As at 31 December 2015, no participant has been granted options under the StarHub Share Option Plans and/or received shares pursuant to
the release of awards granted under the StarHub Share Plans, which, in aggregate, represents 5% or more of the aggregate of:
(a) the total number of new shares available under the StarHub Share Option Plans and the StarHub Share Plans collectively; and
(b) the total number of existing shares delivered pursuant to options exercised under the StarHub Share Option Plans and awards
released under the StarHub Share Plans collectively.
Audit Committee
The members of the Audit Committee as at the date of this statement are as follows:
Ma Kah Woh, independent non-executive director (Chairman) (Appointed on 23 September 2015);
Nihal Vijaya Devadas Kaviratne CBE, independent non-executive director;
Lim Ming Seong, non-executive director; and
Rachel Eng Yaag Ngee, independent non-executive director (Appointed on 15 July 2015).
The Audit Committee has held four meetings since the last directors’ report. In performing its functions in accordance with Section
201B of the Singapore Companies Act, Chapter 50, the Audit Committee met with the Company’s external and internal auditors to
discuss the scope of their work, the results of their examination and evaluation of the Company’s internal accounting control system.

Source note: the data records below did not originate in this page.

-- pv_equiv track=rewrite | github.com/hw233/gsdld_pokemon2 | code/game/mgr/rank.py | _comp
-- ===== SOURCE A (Python) =====
-- def _comp(x, y):
--     xEle = x.get("sortEle", [])
--     yEle = y.get("sortEle", [])
--     if not xEle or not yEle:
--         return 0
--
--     xLen = len(xEle)
--     yLen = len(yEle)
--
--     minLen = xLen if xLen <= yLen else yLen
--     for idx in range(minLen):
--         if xEle[idx] < yEle[idx]:
--             return 1
--
--         if xEle[idx] > yEle[idx]:
--             return -1
--
--     return 0
-- ===== SOURCE B (Python) =====
-- def _cmp_rec(a, b):
--     # structural recursion: stop when either list is exhausted
--     if not a or not b:
--         return 0
--     if a[0] != b[0]:
--         return 1 if a[0] < b[0] else -1
--     return _cmp_rec(a[1:], b[1:])
--
--
-- def _comp(x, y):
--     xEle = x.get("sortEle", [])
--     yEle = y.get("sortEle", [])
--     if not xEle or not yEle:
--         return 0
--     return _cmp_rec(xEle, yEle)
-- ===== Notes on version B (the rewrite author's own statement) =====
-- stated objective: alternative
-- what changed: Replaces A's bounded index loop over range(minLen) with direct structural recursion on the two lists (no length/minLen computation, no indexing): recursion terminates by itself when either list runs out, deciding on the first unequal pair.
import Mathlib
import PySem

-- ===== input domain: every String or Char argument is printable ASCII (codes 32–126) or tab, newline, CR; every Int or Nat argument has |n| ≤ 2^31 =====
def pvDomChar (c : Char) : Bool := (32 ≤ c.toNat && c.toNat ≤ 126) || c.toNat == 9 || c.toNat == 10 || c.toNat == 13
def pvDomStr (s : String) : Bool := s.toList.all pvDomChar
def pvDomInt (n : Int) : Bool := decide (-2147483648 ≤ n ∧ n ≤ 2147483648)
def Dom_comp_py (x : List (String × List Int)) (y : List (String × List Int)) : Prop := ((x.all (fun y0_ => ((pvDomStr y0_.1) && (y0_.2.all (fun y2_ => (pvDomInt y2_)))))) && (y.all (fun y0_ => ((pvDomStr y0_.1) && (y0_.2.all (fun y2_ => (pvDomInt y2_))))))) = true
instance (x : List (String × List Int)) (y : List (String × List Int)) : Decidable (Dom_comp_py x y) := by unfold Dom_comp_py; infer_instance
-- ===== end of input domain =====

-- B replaces A's bounded index loop (range(minLen) with xEle[idx]/yEle[idx]) by direct
-- structural recursion on the two lists, with no length/minLen computation: alternative decomposition.

-- ===== PORT A =====
-- x.get("sortEle", []) : first match in the association list, default []
def getSortEle (d : List (String × List Int)) : List Int :=
  match d.find? (fun p => p.1 == "sortEle") with
  | some p => p.2
  | none => []

-- the 'for idx in range(minLen)' loop; rem = minLen - idx; indices stay in range (proved in the lemmas)
def compA_loop (xEle yEle : List Int) (idx : Nat) : Nat → Int
  | 0 => 0
  | rem + 1 =>
    if xEle.getD idx 0 < yEle.getD idx 0 then 1
    else if xEle.getD idx 0 > yEle.getD idx 0 then -1
    else compA_loop xEle yEle (idx + 1) rem

def comp_py (x : List (String × List Int)) (y : List (String × List Int)) : Int :=
  let xEle := getSortEle x
  let yEle := getSortEle y
  if xEle.isEmpty || yEle.isEmpty then 0
  else
    let xLen := xEle.length
    let yLen := yEle.length
    let minLen := if xLen ≤ yLen then xLen else yLen
    compA_loop xEle yEle 0 minLen

-- ===== PORT B =====
-- _cmp_rec: structural recursion on both lists, stops when either is exhausted
def cmpRec : List Int → List Int → Int
  | [], _ => 0
  | _ :: _, [] => 0
  | a :: as, b :: bs => if a ≠ b then (if a < b then 1 else -1) else cmpRec as bs

def comp_py_alt (x : List (String × List Int)) (y : List (String × List Int)) : Int :=
  let xEle := getSortEle x
  let yEle := getSortEle y
  if xEle.isEmpty || yEle.isEmpty then 0
  else cmpRec xEle yEle

-- ===== PRECONDITION & SPEC =====
def Spec_comp_py (x : List (String × List Int)) (y : List (String × List Int)) (out : Int) : Prop := out = comp_py_alt x y
instance (x : List (String × List Int)) (y : List (String × List Int)) (out : Int) : Decidable (Spec_comp_py x y out) := by unfold Spec_comp_py; infer_instance

-- ===== CLAIM =====
def Claim_equal_comp_py : Prop := ∀ (x : List (String × List Int)) (y : List (String × List Int)), Dom_comp_py x y → Spec_comp_py x y (comp_py x y)

-- ===== LEMMAS AND PROOFS =====

-- A's loop from index idx for rem steps equals B's recursion on the corresponding slices
lemma compA_loop_eq (rem : Nat) : ∀ (idx : Nat) (xs ys : List Int),
    idx + rem ≤ xs.length → idx + rem ≤ ys.length →
    compA_loop xs ys idx rem = cmpRec ((xs.drop idx).take rem) ((ys.drop idx).take rem) := by
  induction rem with
  | zero => intro idx xs ys _ _; simp [compA_loop, cmpRec]
  | succ n ih =>
    intro idx xs ys hx hy
    have hxi : idx < xs.length := by omega
    have hyi : idx < ys.length := by omega
    have hdx : xs.drop idx = xs[idx] :: xs.drop (idx + 1) := List.drop_eq_getElem_cons hxi
    have hdy : ys.drop idx = ys[idx] :: ys.drop (idx + 1) := List.drop_eq_getElem_cons hyi
    have hgx : xs.getD idx 0 = xs[idx] := List.getD_eq_getElem xs 0 hxi
    have hgy : ys.getD idx 0 = ys[idx] := List.getD_eq_getElem ys 0 hyi
    rw [hdx, hdy]
    simp only [List.take_succ_cons, compA_loop, hgx, hgy, cmpRec]
    by_cases h1 : xs[idx] < ys[idx]
    · have h3 : xs[idx] ≠ ys[idx] := by omega
      simp [h1, h3]
    · by_cases h2 : ys[idx] < xs[idx]
      · have h3 : xs[idx] ≠ ys[idx] := by omega
        simp [h1, h2, h3]
      · have h3 : xs[idx] = ys[idx] := by omega
        simp only [h3, lt_irrefl, if_false, ne_eq, not_true_eq_false]
        exact ih (idx + 1) xs ys (by omega) (by omega)

-- truncating both lists to (at least) the common length does not change cmpRec
lemma cmpRec_take : ∀ (n : Nat) (a b : List Int), min a.length b.length ≤ n →
    cmpRec (a.take n) (b.take n) = cmpRec a b := by
  intro n
  induction n with
  | zero =>
    intro a b h
    match a, b with
    | [], _ => simp [cmpRec]
    | _ :: _, [] => simp [cmpRec]
    | _ :: _, _ :: _ => simp at h
  | succ n ih =>
    intro a b h
    match a, b with
    | [], _ => simp [cmpRec]
    | _ :: _, [] => simp [cmpRec]
    | x :: xs, y :: ys =>
      simp only [List.take_succ_cons, cmpRec]
      split
      · rfl
      · exact ih xs ys (by simp at h ⊢; omega)

theorem comp_py_spec : Claim_equal_comp_py := by
  intro x y _
  unfold Spec_comp_py comp_py comp_py_alt
  set xs := getSortEle x with hxs
  set ys := getSortEle y with hys
  by_cases h : xs.isEmpty || ys.isEmpty
  · simp [h]
  · simp only [h, if_false, Bool.false_eq_true]
    have hminA : (if xs.length ≤ ys.length then xs.length else ys.length) = min xs.length ys.length := by
      split <;> omega
    rw [hminA, compA_loop_eq (min xs.length ys.length) 0 xs ys (by omega) (by omega)]
    simp only [List.drop_zero]
    exact cmpRec_take _ xs ys (le_refl _)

The Audit Committee has also reviewed the following:
(1) assistance provided by the Company’s officers to the internal and external auditors;
(2) financial statements of the Group and the Company prior to their submission to the directors of the Company for adoption; and
(3) interested person transactions (as defined in Chapter 9 of the Listing Manual of the Singapore Exchange Securities Trading
Limited) of the Company and its subsidiaries and the Company’s compliance with the review procedures of such transactions.
The Audit Committee has full access to management and is given the resources required for it to discharge its functions. It has full
authority and the discretion to invite any director or executive officer to attend its meetings. The Audit Committee also recommends
the appointment of the external auditors and reviews the level of audit and non-audit fees.
The Audit Committee has undertaken a review of all non-audit services provided by the external auditors, and is satisfied with the
independence and objectivity of the external auditors and has recommended to the Board of Directors that KPMG LLP be nominated
for re-appointment as auditors at the forthcoming Annual General Meeting of the Company.